EXERCISE REQUIREMENTS — For each line below that contains the string "github", copy that line.

== PROVIDED MATERIAL

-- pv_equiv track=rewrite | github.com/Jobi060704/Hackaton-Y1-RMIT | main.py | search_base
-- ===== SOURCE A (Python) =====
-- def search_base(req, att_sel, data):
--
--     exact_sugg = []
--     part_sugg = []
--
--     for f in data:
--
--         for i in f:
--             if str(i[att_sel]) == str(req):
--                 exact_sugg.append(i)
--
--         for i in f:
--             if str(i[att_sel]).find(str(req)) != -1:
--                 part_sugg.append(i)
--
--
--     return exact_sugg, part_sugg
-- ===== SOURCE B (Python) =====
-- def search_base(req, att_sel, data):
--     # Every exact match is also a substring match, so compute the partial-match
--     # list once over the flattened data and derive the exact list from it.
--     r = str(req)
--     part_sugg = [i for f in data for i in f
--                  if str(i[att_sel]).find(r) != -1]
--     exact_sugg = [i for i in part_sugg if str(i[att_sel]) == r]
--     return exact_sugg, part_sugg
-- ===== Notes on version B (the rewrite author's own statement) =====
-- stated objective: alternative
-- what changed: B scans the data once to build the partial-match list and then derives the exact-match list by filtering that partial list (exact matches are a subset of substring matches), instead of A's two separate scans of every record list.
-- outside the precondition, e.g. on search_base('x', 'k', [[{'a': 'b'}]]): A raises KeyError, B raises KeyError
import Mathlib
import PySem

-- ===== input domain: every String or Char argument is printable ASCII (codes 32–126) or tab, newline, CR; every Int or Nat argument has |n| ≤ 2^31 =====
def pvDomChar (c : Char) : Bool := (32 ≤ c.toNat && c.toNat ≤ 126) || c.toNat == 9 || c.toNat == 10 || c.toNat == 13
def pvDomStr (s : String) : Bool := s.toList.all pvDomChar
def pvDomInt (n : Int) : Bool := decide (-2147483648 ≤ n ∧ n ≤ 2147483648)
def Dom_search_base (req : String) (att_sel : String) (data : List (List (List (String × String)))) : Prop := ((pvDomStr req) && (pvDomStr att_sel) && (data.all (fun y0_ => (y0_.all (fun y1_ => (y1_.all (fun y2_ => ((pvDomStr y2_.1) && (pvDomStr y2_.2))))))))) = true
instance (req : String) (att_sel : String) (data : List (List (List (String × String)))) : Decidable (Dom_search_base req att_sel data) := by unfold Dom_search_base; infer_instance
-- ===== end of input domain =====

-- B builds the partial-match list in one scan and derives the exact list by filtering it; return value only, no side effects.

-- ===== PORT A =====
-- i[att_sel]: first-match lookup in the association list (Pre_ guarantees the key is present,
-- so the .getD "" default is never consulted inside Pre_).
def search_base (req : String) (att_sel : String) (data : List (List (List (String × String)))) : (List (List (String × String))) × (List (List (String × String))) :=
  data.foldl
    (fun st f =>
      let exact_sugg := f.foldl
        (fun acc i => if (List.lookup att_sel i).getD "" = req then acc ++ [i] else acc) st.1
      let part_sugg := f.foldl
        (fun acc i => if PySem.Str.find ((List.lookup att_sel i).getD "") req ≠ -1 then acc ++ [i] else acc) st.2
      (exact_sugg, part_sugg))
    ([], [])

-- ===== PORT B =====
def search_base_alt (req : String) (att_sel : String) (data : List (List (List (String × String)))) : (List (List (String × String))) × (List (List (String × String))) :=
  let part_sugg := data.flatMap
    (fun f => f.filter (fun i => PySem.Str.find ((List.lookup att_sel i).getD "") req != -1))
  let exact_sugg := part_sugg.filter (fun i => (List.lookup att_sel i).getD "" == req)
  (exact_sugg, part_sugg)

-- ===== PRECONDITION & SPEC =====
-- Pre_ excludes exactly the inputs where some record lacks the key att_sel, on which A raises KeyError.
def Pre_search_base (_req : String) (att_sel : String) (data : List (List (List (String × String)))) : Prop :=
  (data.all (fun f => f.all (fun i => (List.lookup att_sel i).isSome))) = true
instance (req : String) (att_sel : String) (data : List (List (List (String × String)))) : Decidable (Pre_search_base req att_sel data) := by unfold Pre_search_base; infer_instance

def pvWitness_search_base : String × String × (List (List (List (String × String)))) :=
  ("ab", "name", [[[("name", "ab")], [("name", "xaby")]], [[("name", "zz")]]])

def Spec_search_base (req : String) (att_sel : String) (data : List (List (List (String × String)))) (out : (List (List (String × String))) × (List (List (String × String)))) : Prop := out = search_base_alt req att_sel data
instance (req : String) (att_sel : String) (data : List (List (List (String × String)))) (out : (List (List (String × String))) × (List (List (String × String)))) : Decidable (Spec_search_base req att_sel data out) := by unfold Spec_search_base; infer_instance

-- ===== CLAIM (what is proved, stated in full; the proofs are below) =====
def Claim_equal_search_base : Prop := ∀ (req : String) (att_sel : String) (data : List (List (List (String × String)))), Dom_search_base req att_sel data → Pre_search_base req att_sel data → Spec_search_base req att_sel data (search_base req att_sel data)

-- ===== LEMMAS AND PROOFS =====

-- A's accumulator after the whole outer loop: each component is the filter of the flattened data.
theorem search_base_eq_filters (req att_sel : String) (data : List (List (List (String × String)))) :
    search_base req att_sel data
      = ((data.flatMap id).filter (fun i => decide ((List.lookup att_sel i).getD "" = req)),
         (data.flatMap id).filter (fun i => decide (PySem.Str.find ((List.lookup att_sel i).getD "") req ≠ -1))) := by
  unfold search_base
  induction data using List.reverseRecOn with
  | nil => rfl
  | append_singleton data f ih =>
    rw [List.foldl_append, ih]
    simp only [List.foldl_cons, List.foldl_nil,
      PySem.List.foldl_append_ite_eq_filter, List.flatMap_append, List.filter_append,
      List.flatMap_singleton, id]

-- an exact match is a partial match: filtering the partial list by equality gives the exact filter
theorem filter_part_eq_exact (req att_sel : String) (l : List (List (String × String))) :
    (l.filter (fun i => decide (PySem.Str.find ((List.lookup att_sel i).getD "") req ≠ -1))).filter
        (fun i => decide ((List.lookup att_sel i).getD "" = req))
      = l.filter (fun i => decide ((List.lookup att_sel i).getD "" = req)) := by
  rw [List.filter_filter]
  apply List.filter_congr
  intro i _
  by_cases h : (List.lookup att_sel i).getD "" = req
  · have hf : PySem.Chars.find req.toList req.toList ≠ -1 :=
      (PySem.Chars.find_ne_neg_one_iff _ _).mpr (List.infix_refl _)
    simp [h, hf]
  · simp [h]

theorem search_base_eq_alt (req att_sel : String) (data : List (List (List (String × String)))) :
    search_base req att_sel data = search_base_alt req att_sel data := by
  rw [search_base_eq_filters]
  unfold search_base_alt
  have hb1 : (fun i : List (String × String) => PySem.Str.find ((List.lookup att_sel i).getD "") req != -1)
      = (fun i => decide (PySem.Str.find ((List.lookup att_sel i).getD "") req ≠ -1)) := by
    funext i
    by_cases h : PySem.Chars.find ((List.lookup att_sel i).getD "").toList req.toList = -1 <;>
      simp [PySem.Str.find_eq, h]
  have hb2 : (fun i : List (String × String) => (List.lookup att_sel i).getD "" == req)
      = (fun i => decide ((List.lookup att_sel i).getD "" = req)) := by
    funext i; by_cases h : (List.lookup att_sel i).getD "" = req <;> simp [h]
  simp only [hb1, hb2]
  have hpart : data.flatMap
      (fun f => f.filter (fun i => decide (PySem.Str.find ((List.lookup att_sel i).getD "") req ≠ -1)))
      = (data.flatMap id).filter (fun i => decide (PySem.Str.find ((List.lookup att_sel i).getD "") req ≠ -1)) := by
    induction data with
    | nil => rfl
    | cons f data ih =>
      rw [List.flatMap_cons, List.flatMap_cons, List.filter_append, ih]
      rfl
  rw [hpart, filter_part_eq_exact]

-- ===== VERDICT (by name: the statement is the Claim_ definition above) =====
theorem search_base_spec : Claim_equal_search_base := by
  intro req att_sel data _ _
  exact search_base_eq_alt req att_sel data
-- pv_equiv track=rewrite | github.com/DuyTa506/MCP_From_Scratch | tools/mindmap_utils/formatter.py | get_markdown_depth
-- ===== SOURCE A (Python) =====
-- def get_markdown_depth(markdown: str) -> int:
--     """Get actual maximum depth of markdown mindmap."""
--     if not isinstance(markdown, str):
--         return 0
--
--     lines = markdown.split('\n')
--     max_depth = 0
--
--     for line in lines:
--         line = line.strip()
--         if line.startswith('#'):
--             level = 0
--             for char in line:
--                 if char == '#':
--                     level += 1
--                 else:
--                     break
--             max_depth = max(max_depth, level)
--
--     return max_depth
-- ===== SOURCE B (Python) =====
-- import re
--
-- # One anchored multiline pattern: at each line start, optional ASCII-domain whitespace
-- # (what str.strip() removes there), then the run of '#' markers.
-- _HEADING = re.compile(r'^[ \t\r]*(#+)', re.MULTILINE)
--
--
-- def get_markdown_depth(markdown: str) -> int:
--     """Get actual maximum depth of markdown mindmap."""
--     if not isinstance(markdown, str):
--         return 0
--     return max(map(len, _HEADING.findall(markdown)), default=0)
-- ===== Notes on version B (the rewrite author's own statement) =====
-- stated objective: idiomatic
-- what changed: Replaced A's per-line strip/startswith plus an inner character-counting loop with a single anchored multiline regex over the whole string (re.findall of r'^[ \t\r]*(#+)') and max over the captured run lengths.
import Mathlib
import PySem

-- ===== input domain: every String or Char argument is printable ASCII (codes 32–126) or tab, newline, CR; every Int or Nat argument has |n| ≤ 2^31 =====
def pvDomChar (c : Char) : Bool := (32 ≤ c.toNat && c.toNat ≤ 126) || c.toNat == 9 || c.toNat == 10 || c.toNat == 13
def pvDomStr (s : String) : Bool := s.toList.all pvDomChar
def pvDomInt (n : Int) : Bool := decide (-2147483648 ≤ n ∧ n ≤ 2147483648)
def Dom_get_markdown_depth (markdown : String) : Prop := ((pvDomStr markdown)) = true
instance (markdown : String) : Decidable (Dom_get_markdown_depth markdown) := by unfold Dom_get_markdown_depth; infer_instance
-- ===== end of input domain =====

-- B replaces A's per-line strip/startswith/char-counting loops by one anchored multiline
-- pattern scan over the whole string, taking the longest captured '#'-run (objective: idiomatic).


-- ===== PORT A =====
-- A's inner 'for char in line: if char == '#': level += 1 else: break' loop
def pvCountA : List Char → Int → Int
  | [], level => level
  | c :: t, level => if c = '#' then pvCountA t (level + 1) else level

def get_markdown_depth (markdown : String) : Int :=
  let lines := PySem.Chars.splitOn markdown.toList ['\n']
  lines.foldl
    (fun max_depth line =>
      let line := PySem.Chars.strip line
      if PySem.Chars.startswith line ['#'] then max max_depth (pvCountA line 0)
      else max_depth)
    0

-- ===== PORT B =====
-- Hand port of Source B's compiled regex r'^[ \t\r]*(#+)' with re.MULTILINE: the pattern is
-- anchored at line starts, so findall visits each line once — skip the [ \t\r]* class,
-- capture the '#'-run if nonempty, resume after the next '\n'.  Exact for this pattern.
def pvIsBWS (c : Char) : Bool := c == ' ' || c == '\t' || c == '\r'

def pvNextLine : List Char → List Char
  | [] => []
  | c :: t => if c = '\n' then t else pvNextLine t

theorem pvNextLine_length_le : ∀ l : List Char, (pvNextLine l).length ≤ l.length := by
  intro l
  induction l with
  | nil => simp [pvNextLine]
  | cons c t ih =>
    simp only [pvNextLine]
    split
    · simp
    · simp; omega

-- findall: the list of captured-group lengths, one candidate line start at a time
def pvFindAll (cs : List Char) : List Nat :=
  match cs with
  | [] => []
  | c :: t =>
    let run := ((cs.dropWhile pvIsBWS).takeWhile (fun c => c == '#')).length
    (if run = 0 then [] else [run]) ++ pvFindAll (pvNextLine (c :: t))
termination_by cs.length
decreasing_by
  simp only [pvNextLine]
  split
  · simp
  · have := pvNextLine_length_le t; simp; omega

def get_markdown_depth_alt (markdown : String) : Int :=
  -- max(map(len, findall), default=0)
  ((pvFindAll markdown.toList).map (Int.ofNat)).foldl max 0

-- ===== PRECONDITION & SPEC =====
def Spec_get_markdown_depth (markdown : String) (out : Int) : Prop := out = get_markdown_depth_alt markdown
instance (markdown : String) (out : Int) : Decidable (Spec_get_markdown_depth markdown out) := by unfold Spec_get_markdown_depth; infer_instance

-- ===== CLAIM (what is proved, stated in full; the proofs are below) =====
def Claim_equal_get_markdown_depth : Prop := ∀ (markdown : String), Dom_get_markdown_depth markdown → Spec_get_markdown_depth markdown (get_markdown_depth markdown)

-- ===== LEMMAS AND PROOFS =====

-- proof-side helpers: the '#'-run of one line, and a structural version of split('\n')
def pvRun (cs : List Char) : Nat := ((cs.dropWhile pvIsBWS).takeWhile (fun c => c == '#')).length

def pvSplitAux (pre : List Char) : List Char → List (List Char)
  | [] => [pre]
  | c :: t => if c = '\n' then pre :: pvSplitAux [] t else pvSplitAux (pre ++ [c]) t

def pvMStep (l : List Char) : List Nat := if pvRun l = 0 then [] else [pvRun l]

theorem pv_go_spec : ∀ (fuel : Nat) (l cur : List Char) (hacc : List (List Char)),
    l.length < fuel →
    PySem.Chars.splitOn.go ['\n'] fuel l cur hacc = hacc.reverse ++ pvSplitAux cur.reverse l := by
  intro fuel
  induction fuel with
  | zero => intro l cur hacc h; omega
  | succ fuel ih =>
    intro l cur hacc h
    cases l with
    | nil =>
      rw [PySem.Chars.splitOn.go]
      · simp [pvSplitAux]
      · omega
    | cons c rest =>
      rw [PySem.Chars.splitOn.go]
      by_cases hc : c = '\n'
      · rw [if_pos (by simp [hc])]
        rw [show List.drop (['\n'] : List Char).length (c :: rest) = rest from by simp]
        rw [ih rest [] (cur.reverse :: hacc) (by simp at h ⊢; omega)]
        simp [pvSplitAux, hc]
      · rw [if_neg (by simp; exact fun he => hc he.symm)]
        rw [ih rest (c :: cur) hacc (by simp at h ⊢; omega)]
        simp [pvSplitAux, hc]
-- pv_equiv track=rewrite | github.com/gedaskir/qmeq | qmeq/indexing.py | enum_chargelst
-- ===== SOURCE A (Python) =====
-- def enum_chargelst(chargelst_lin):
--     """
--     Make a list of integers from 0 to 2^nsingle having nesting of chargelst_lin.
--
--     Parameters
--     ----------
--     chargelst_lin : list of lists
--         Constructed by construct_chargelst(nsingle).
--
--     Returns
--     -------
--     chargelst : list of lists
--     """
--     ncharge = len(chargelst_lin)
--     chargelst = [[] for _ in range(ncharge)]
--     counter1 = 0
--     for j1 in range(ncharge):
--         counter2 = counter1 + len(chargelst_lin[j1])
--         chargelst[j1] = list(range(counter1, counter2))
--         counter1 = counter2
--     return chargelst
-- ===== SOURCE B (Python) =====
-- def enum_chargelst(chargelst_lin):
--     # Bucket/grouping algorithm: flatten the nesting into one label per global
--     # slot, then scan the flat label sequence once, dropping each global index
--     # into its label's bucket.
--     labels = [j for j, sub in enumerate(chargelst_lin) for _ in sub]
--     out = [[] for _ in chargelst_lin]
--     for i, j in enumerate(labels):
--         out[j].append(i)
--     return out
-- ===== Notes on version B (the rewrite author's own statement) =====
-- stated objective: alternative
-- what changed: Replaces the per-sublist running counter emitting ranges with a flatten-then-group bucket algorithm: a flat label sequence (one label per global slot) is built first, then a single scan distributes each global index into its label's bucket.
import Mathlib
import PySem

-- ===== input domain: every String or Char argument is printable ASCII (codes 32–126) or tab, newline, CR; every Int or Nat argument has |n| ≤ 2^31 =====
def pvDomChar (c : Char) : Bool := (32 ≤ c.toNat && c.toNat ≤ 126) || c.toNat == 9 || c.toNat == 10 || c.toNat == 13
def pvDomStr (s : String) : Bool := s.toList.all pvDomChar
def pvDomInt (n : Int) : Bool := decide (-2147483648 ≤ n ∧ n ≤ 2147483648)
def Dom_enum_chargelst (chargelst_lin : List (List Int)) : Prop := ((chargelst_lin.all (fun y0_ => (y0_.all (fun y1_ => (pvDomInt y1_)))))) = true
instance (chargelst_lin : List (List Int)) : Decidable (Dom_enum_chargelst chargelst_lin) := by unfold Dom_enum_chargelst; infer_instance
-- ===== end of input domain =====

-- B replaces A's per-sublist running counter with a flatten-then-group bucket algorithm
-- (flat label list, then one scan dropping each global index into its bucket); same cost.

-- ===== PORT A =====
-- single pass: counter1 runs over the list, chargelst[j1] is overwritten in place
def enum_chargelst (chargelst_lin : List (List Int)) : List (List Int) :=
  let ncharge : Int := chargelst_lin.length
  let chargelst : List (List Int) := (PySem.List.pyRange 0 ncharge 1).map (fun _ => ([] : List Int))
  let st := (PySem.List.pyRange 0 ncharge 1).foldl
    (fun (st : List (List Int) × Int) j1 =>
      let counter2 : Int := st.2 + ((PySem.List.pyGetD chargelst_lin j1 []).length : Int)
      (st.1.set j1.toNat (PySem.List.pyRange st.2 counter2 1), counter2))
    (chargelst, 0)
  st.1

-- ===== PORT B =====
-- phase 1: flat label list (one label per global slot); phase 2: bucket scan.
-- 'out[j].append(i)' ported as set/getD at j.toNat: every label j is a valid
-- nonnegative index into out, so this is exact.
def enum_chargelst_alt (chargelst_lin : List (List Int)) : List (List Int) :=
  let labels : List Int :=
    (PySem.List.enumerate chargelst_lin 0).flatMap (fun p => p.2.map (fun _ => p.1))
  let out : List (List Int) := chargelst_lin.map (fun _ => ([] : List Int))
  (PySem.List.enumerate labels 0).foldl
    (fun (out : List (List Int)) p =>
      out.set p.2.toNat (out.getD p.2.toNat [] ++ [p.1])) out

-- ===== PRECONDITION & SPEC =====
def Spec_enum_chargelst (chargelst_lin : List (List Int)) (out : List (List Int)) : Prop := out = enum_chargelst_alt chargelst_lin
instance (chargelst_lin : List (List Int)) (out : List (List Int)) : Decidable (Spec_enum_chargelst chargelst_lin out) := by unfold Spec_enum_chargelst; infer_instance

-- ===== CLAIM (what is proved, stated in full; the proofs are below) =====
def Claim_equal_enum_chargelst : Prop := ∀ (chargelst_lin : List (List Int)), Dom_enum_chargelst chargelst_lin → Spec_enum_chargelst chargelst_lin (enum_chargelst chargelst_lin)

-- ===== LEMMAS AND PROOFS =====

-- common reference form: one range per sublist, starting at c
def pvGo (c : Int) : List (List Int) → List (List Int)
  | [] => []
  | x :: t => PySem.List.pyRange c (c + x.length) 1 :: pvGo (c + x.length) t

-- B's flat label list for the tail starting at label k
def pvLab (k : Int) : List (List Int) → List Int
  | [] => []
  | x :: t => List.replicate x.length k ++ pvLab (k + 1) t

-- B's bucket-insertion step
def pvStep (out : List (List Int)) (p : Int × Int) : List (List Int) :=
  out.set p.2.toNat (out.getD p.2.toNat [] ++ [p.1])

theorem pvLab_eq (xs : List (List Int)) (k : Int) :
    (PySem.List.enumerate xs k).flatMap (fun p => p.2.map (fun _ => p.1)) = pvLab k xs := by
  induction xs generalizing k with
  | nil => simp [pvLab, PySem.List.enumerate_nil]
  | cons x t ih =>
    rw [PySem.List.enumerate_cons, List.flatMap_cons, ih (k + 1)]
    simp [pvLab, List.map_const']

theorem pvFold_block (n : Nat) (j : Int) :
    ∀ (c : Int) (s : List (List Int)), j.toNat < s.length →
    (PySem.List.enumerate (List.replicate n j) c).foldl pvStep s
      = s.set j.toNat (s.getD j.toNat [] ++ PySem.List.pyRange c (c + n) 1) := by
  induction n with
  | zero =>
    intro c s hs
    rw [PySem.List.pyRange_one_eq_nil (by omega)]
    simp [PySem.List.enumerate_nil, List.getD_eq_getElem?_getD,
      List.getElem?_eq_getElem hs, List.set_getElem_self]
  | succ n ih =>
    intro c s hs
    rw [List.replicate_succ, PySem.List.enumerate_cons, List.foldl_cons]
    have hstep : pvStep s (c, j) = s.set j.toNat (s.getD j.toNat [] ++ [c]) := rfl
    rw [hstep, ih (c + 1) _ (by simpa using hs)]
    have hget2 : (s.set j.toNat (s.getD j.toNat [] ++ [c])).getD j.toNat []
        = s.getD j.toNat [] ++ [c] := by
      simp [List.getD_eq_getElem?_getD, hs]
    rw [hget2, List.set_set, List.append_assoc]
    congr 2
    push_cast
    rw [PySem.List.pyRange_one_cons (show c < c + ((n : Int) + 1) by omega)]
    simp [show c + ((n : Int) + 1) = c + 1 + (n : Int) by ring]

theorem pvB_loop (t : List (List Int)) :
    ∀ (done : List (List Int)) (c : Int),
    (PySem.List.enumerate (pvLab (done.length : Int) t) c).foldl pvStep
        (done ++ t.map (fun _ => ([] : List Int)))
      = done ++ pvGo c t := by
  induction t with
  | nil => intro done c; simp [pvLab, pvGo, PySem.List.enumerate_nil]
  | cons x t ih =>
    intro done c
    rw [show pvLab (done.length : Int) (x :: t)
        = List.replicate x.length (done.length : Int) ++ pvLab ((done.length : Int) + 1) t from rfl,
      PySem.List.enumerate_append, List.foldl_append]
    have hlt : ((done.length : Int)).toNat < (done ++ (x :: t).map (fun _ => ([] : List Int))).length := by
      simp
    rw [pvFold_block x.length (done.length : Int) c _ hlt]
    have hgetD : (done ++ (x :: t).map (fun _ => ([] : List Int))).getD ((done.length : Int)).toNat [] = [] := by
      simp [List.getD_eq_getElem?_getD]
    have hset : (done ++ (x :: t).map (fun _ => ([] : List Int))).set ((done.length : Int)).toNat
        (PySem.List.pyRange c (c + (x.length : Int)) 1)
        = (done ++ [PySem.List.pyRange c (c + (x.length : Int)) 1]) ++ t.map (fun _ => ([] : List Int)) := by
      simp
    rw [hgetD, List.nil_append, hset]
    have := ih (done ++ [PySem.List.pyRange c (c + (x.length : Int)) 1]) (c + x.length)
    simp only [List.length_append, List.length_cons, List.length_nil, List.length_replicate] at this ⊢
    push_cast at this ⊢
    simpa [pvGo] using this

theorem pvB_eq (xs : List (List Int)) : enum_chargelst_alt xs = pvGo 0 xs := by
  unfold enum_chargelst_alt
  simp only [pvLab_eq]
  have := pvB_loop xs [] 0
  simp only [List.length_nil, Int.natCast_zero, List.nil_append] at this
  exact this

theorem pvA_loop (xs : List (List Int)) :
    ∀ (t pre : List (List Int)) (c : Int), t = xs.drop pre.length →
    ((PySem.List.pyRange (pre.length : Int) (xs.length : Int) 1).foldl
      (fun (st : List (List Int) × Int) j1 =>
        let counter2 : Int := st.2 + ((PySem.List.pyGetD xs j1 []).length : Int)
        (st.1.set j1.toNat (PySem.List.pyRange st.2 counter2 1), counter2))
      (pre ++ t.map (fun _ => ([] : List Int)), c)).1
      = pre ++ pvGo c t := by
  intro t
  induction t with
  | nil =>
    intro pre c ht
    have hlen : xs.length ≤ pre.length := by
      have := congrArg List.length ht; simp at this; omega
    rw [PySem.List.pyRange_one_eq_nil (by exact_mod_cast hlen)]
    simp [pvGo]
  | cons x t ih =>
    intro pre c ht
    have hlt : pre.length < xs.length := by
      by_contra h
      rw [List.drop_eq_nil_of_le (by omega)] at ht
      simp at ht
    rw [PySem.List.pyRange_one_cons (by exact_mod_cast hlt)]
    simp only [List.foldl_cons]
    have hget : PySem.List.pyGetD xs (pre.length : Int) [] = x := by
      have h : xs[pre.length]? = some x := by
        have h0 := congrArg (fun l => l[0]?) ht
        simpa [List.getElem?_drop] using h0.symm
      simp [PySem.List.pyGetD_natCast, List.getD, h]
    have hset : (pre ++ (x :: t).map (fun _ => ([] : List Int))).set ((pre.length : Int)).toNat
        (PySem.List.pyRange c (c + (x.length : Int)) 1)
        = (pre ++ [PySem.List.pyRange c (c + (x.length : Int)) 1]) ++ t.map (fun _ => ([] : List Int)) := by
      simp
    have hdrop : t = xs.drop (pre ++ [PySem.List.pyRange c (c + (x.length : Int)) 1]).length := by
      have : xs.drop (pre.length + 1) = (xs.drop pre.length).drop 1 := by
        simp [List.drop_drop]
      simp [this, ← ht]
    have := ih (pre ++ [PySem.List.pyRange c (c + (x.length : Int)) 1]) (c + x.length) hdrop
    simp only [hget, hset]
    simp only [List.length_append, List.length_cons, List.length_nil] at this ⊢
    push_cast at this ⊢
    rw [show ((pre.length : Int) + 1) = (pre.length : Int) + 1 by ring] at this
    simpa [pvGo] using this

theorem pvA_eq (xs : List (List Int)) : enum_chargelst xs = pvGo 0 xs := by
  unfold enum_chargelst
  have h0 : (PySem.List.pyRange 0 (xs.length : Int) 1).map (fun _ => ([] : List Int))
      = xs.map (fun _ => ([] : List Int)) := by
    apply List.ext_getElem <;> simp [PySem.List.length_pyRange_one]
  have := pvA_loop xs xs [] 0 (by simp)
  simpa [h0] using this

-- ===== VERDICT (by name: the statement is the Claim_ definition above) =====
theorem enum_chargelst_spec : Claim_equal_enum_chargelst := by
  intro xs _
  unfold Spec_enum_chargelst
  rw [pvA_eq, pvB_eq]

====

RESPONSE AREA —
-- pv_equiv track=rewrite | github.com/Jobi060704/Hackaton-Y1-RMIT | main.py | search_base
-- pv_equiv track=rewrite | github.com/DuyTa506/MCP_From_Scratch | tools/mindmap_utils/formatter.py | get_markdown_depth
-- pv_equiv track=rewrite | github.com/gedaskir/qmeq | qmeq/indexing.py | enum_chargelst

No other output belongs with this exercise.